-- pv_equiv track=rewrite | github.com/dlsrnjs125/Algorithm | 프로그래머스/0/120863. 다항식 더하기/다항식 더하기.py | solution
-- ===== SOURCE A (Python) =====
-- def solution(polynomial):
--     answer = ''
--     poly = polynomial.replace(' ', '').split('+')
--     numx, num = 0, 0
--
--     for i in poly:
--         if i[-1] == 'x':
--             if i[:-1]:
--                 numx += int(i[:-1])
--             else:
--                 numx += 1
--         else:
--             num += int(i)
--
--     if numx == 0:
--         answer = str(num)
--     elif numx == 1:
--         if num == 0:
--             answer = 'x'
--         else:
--             answer = 'x + ' + str(num)
--     else:
--         if num == 0:
--             answer = str(numx) + 'x'
--         else:
--             answer = str(numx) + 'x + ' + str(num)
--
--     return answer
-- ===== SOURCE B (Python) =====
-- def solution(polynomial):
--     tokens = polynomial.replace(' ', '').split('+')
--
--     def term_value(t, X):
--         return (int(t[:-1]) if t[:-1] else 1) * X if t[-1] == 'x' else int(t)
--
--     def evaluate(X):
--         return sum(term_value(t, X) for t in tokens)
--
--     num = evaluate(0)
--     numx = evaluate(1) - num
--
--     parts = []
--     if numx == 1:
--         parts.append('x')
--     elif numx != 0:
--         parts.append(str(numx) + 'x')
--     if num != 0 or not parts:
--         parts.append(str(num))
--     return ' + '.join(parts)
-- ===== Notes on version B (the rewrite author's own statement) =====
-- stated objective: alternative
-- what changed: B recovers the coefficients by interpolation -- it evaluates the linear polynomial at X=0 and X=1 (num = P(0), numx = P(1)-P(0)) instead of accumulating two counters per branch in one pass, and builds the output as a parts list joined with ' + ' instead of A's nested five-way if/elif/else tree.
import Mathlib
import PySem

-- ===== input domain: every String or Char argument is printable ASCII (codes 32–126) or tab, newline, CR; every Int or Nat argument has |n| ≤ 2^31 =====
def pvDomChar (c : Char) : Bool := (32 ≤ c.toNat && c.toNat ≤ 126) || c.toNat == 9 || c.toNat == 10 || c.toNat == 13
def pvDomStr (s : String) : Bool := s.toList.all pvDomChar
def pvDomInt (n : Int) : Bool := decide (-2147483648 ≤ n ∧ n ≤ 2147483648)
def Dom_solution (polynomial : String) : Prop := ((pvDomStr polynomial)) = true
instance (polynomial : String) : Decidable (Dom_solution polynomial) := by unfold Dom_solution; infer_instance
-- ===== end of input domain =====

-- B recovers the coefficients by interpolation (evaluate at X=0 and X=1: num = P(0),
-- numx = P(1) - P(0)) instead of A's branch-per-term counter accumulation, and joins a
-- parts list instead of A's nested output tree (alternative decomposition, same cost).


-- ===== PORT A =====
-- literal transliteration of A: fold over the '+'-split tokens with the (numx, num) pair,
-- then the nested if/elif/else building 'answer'.  int(...) is PySem.Int.ofStr?; outside
-- Pre_solution (where Python raises) the .getD 0 default is never the claimed value.
def solution (polynomial : String) : String :=
  let poly := (PySem.Str.split? (PySem.Str.replace polynomial " " "") "+").getD []  -- sep "+" ≠ "", so split? is `some`
  let st : Int × Int := poly.foldl (fun (p : Int × Int) i =>
    if PySem.Str.pyGet? i (-1) = some 'x' then
      if PySem.Str.slice i none (some (-1)) ≠ "" then
        (p.1 + (PySem.Int.ofStr? (PySem.Str.slice i none (some (-1)))).getD 0, p.2)
      else
        (p.1 + 1, p.2)
    else
      (p.1, p.2 + (PySem.Int.ofStr? i).getD 0)) (0, 0)
  let numx := st.1
  let num := st.2
  if numx = 0 then
    PySem.Int.toStr num
  else if numx = 1 then
    if num = 0 then "x" else "x + " ++ PySem.Int.toStr num
  else
    if num = 0 then PySem.Int.toStr numx ++ "x"
    else PySem.Int.toStr numx ++ "x + " ++ PySem.Int.toStr num

-- ===== PORT B =====
-- Source B's term_value(t, X): the value of one token with X substituted for 'x'
def pvTermValue (t : String) (X : Int) : Int :=
  if PySem.Str.pyGet? t (-1) = some 'x' then
    (if PySem.Str.slice t none (some (-1)) ≠ ""
     then (PySem.Int.ofStr? (PySem.Str.slice t none (some (-1)))).getD 0 else 1) * X
  else (PySem.Int.ofStr? t).getD 0

def solution_alt (polynomial : String) : String :=
  let tokens := (PySem.Str.split? (PySem.Str.replace polynomial " " "") "+").getD []
  let evaluate : Int → Int := fun X => (tokens.map (fun t => pvTermValue t X)).foldl (· + ·) 0
  let num := evaluate 0
  let numx := evaluate 1 - num
  let parts : List String := []
  let parts := if numx = 1 then parts ++ ["x"]
               else if numx ≠ 0 then parts ++ [PySem.Int.toStr numx ++ "x"]
               else parts
  let parts := if num ≠ 0 ∨ parts = [] then parts ++ [PySem.Int.toStr num] else parts
  PySem.Str.join " + " parts

-- ===== PRECONDITION & SPEC =====
-- a token is a term A's loop parses without raising: ends in 'x' with an empty or
-- int-parsable coefficient, or is itself int-parsable ('' and junk are excluded)
def pvOkTok (t : String) : Bool :=
  if PySem.Str.pyGet? t (-1) = some 'x' then
    PySem.Str.slice t none (some (-1)) = "" ∨ (PySem.Int.ofStr? (PySem.Str.slice t none (some (-1)))).isSome
  else
    (PySem.Int.ofStr? t).isSome

-- Pre_ excludes exactly the inputs on which Python A raises (IndexError on an empty
-- token, ValueError from int() on a non-integer chunk); A returns on everything else.
def Pre_solution (polynomial : String) : Prop :=
  ∀ t ∈ (PySem.Str.split? (PySem.Str.replace polynomial " " "") "+").getD [], pvOkTok t = true
instance (polynomial : String) : Decidable (Pre_solution polynomial) := by unfold Pre_solution; infer_instance

def pvWitness_solution : String := "3x + 7 + x + 0"

def Spec_solution (polynomial : String) (out : String) : Prop := out = solution_alt polynomial
instance (polynomial : String) (out : String) : Decidable (Spec_solution polynomial out) := by unfold Spec_solution; infer_instance

-- ===== CLAIM (what is proved, stated in full; the proofs are below) =====
def Claim_equal_solution : Prop := ∀ (polynomial : String), Dom_solution polynomial → Pre_solution polynomial → Spec_solution polynomial (solution polynomial)

-- ===== LEMMAS AND PROOFS =====

-- proof-only view of a token as its (x-coefficient, constant) pair
def pvTerm (t : String) : Int × Int :=
  if PySem.Str.pyGet? t (-1) = some 'x' then
    (if PySem.Str.slice t none (some (-1)) ≠ ""
     then (PySem.Int.ofStr? (PySem.Str.slice t none (some (-1)))).getD 0 else 1, 0)
  else (0, (PySem.Int.ofStr? t).getD 0)

theorem pv_sum_shift (l : List Int) (a : Int) :
    l.foldl (· + ·) a = a + l.foldl (· + ·) 0 := by
  induction l generalizing a with
  | nil => simp
  | cons x xs ih => simp only [List.foldl_cons]; rw [ih (a + x), ih (0 + x)]; ring

-- A's loop body adds the token's pair componentwise
theorem pv_step_eq (p : Int × Int) (i : String) :
    (if PySem.Str.pyGet? i (-1) = some 'x' then
      if PySem.Str.slice i none (some (-1)) ≠ "" then
        (p.1 + (PySem.Int.ofStr? (PySem.Str.slice i none (some (-1)))).getD 0, p.2)
      else
        (p.1 + 1, p.2)
    else
      (p.1, p.2 + (PySem.Int.ofStr? i).getD 0))
    = (p.1 + (pvTerm i).1, p.2 + (pvTerm i).2) := by
  unfold pvTerm
  split_ifs <;> simp

-- the componentwise fold equals the pair of the two sums
theorem pv_fold_eq' (ts : List String) (a b : Int) :
    ts.foldl (fun (p : Int × Int) i => (p.1 + (pvTerm i).1, p.2 + (pvTerm i).2)) (a, b)
    = (a + ((ts.map pvTerm).map Prod.fst).foldl (· + ·) 0,
       b + ((ts.map pvTerm).map Prod.snd).foldl (· + ·) 0) := by
  induction ts generalizing a b with
  | nil => simp
  | cons h tl ih =>
    simp only [List.foldl_cons, List.map_cons]
    rw [ih]
    rw [pv_sum_shift ((tl.map pvTerm).map Prod.fst) (0 + (pvTerm h).1),
        pv_sum_shift ((tl.map pvTerm).map Prod.snd) (0 + (pvTerm h).2)]
    simp only [Prod.mk.injEq]
    constructor <;> ring

-- A's fold equals the accumulator plus the two coefficient sums
theorem pv_fold_eq (ts : List String) (a b : Int) :
    ts.foldl (fun (p : Int × Int) i =>
      if PySem.Str.pyGet? i (-1) = some 'x' then
        if PySem.Str.slice i none (some (-1)) ≠ "" then
          (p.1 + (PySem.Int.ofStr? (PySem.Str.slice i none (some (-1)))).getD 0, p.2)
        else
          (p.1 + 1, p.2)
      else
        (p.1, p.2 + (PySem.Int.ofStr? i).getD 0)) (a, b)
    = (a + ((ts.map pvTerm).map Prod.fst).foldl (· + ·) 0,
       b + ((ts.map pvTerm).map Prod.snd).foldl (· + ·) 0) := by
  have hf : (fun (p : Int × Int) i =>
      if PySem.Str.pyGet? i (-1) = some 'x' then
        if PySem.Str.slice i none (some (-1)) ≠ "" then
          (p.1 + (PySem.Int.ofStr? (PySem.Str.slice i none (some (-1)))).getD 0, p.2)
        else
          (p.1 + 1, p.2)
      else
        (p.1, p.2 + (PySem.Int.ofStr? i).getD 0))
      = (fun (p : Int × Int) (i : String) => (p.1 + (pvTerm i).1, p.2 + (pvTerm i).2)) := by
    funext p i; exact pv_step_eq p i
  rw [hf]; exact pv_fold_eq' ts a b

-- B's token values at X = 0 and X = 1 in terms of the token pair
theorem pv_tv_zero (t : String) : pvTermValue t 0 = (pvTerm t).2 := by
  unfold pvTermValue pvTerm
  split_ifs <;> simp

theorem pv_tv_one (t : String) : pvTermValue t 1 = (pvTerm t).1 + (pvTerm t).2 := by
  unfold pvTermValue pvTerm
  split_ifs <;> simp

-- sum of pointwise sums splits
theorem pv_sum_split (ts : List String) (f g : String → Int) :
    (ts.map (fun t => f t + g t)).foldl (· + ·) 0
    = (ts.map f).foldl (· + ·) 0 + (ts.map g).foldl (· + ·) 0 := by
  induction ts with
  | nil => simp
  | cons h tl ih =>
    simp only [List.map_cons, List.foldl_cons]
    rw [pv_sum_shift, pv_sum_shift ((tl.map f)), pv_sum_shift ((tl.map g)), ih]
    ring

-- two small join facts about B's final ' + '.join
theorem pv_join_one (s : String) : PySem.Str.join " + " [s] = s := by
  apply String.toList_injective
  simp [PySem.Str.toList_join, PySem.Chars.join_singleton]

theorem pv_join_two (s t : String) : PySem.Str.join " + " [s, t] = s ++ " + " ++ t := by
  apply String.toList_injective
  simp [PySem.Str.toList_join, PySem.Chars.join_cons_cons, PySem.Chars.join_singleton]

theorem solution_spec : Claim_equal_solution := by
  intro polynomial _ _
  unfold Spec_solution solution solution_alt
  simp only []
  rw [pv_fold_eq]
  simp only [zero_add]
  set ts := (PySem.Str.split? (PySem.Str.replace polynomial " " "") "+").getD []
  have h0 : (ts.map (fun t => pvTermValue t 0)).foldl (· + ·) 0
      = ((ts.map pvTerm).map Prod.snd).foldl (· + ·) 0 := by
    simp only [pv_tv_zero, List.map_map]; rfl
  have h1 : (ts.map (fun t => pvTermValue t 1)).foldl (· + ·) 0
      = ((ts.map pvTerm).map Prod.fst).foldl (· + ·) 0
        + ((ts.map pvTerm).map Prod.snd).foldl (· + ·) 0 := by
    simp only [pv_tv_one]
    rw [pv_sum_split ts (fun t => (pvTerm t).1) (fun t => (pvTerm t).2)]
    simp [List.map_map]; rfl
  rw [h0, h1]
  set numx := ((ts.map pvTerm).map Prod.fst).foldl (· + ·) 0 with hnx
  set num := ((ts.map pvTerm).map Prod.snd).foldl (· + ·) 0 with hn
  have hsub : numx + num - num = numx := by ring
  rw [hsub]
  by_cases h0' : numx = 0
  · by_cases hz : num = 0 <;> simp [h0', hz, pv_join_one]
  · by_cases h1' : numx = 1
    · by_cases hz : num = 0
      · simp [h1', hz, pv_join_one]
      · simp [h1', hz, pv_join_two]
    · by_cases hz : num = 0
      · simp [h0', h1', hz, pv_join_one]
      · simp [h0', h1', hz, pv_join_two]
        apply String.toList_injective
        simp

Work item: Give back the listing exactly, please, from its first line to the line containing "if num != 0", inclusive, and nothing past that line.

Output:
-- pv_equiv track=rewrite | github.com/dlsrnjs125/Algorithm | 프로그래머스/0/120863. 다항식 더하기/다항식 더하기.py | solution
-- ===== SOURCE A (Python) =====
-- def solution(polynomial):
--     answer = ''
--     poly = polynomial.replace(' ', '').split('+')
--     numx, num = 0, 0
--
--     for i in poly:
--         if i[-1] == 'x':
--             if i[:-1]:
--                 numx += int(i[:-1])
--             else:
--                 numx += 1
--         else:
--             num += int(i)
--
--     if numx == 0:
--         answer = str(num)
--     elif numx == 1:
--         if num == 0:
--             answer = 'x'
--         else:
--             answer = 'x + ' + str(num)
--     else:
--         if num == 0:
--             answer = str(numx) + 'x'
--         else:
--             answer = str(numx) + 'x + ' + str(num)
--
--     return answer
-- ===== SOURCE B (Python) =====
-- def solution(polynomial):
--     tokens = polynomial.replace(' ', '').split('+')
--
--     def term_value(t, X):
--         return (int(t[:-1]) if t[:-1] else 1) * X if t[-1] == 'x' else int(t)
--
--     def evaluate(X):
--         return sum(term_value(t, X) for t in tokens)
--
--     num = evaluate(0)
--     numx = evaluate(1) - num
--
--     parts = []
--     if numx == 1:
--         parts.append('x')
--     elif numx != 0:
--         parts.append(str(numx) + 'x')
--     if num != 0 or not parts:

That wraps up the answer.